*** Opening of Given entries ***

-- pv_equiv track=rewrite | github.com/iangalvao/PythonChessGame | app/controllers/commandHandler.py | parse_direction
-- ===== SOURCE A (Python) =====
-- def parse_direction(direction):
--     dir = (0, 0)
--     i = 0
--     j = 1
--     for directions in [[7, 8, 9], [3, 6, 9], [1, 2, 3], [1, 4, 7]]:
--         if direction in directions:
--             dir = (dir[0] + i, dir[1] + j)
--         aux = j
--         j = -i
--         i = aux
--     return dir
-- ===== SOURCE B (Python) =====
-- _DIRS = {7: (-1, 1), 8: (0, 1), 9: (1, 1),
--          4: (-1, 0),            6: (1, 0),
--          1: (-1, -1), 2: (0, -1), 3: (1, -1)}
--
-- def parse_direction(direction):
--     return _DIRS.get(direction, (0, 0))
-- ===== Notes on version B (the rewrite author's own statement) =====
-- stated objective: simpler
-- what changed: Replaces the rotating-basis-vector loop over four digit groups with a single precomputed table mapping each numpad digit directly to its (dx,dy) vector.
import Mathlib
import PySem

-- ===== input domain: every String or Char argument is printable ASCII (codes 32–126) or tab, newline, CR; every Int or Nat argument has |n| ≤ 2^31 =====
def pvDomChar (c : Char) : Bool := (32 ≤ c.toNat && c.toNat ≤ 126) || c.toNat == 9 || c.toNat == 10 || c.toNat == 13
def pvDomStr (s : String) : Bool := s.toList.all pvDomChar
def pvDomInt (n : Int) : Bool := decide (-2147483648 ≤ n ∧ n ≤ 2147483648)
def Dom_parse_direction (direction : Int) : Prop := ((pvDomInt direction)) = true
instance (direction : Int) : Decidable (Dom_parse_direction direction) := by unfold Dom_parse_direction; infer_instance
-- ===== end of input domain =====

-- B replaces A's rotating-basis loop with a direct digit→vector table lookup (simpler, same O(1) cost).

-- ===== PORT A =====
-- A's loop over the four digit groups, rotating the basis vector (i,j) each step;
-- ported as a fold over the same list with state (dir, i, j).
def parse_direction (direction : Int) : Int × Int :=
  let step := fun (st : (Int × Int) × Int × Int) (directions : List Int) =>
    let dir := st.1; let i := st.2.1; let j := st.2.2
    let dir := if direction ∈ directions then (dir.1 + i, dir.2 + j) else dir
    (dir, j, -i)
  (([[7, 8, 9], [3, 6, 9], [1, 2, 3], [1, 4, 7]]).foldl step ((0, 0), 0, 1)).1

-- ===== PORT B =====
-- B's table: _DIRS.get(direction, (0,0)), ported as a match on the eight digits.
def parse_direction_alt (direction : Int) : Int × Int :=
  if direction = 7 then (-1, 1)
  else if direction = 8 then (0, 1)
  else if direction = 9 then (1, 1)
  else if direction = 4 then (-1, 0)
  else if direction = 6 then (1, 0)
  else if direction = 1 then (-1, -1)
  else if direction = 2 then (0, -1)
  else if direction = 3 then (1, -1)
  else (0, 0)

-- ===== PRECONDITION & SPEC =====
def Spec_parse_direction (direction : Int) (out : Int × Int) : Prop := out = parse_direction_alt direction
instance (direction : Int) (out : Int × Int) : Decidable (Spec_parse_direction direction out) := by unfold Spec_parse_direction; infer_instance

-- ===== CLAIM (what is proved, stated in full; the proofs are below) =====
def Claim_equal_parse_direction : Prop := ∀ (direction : Int), Dom_parse_direction direction → Spec_parse_direction direction (parse_direction direction)

-- ===== LEMMAS AND PROOFS =====

-- ===== VERDICT (by name: the statement is the Claim_ definition above) =====
theorem parse_direction_spec : Claim_equal_parse_direction := by
  intro d _
  unfold Spec_parse_direction
  by_cases h7 : d = (7:Int)
  · subst h7; decide
  by_cases h8 : d = (8:Int)
  · subst h8; decide
  by_cases h9 : d = (9:Int)
  · subst h9; decide
  by_cases h4 : d = (4:Int)
  · subst h4; decide
  by_cases h6 : d = (6:Int)
  · subst h6; decide
  by_cases h1 : d = (1:Int)
  · subst h1; decide
  by_cases h2 : d = (2:Int)
  · subst h2; decide
  by_cases h3 : d = (3:Int)
  · subst h3; decide
  unfold parse_direction parse_direction_alt
  simp [List.mem_cons, h1, h2, h3, h4, h6, h7, h8, h9]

*** Close of Given entries ***

After going through the entries, say how many lines contain the string "each". Nothing else belongs in the reply.

2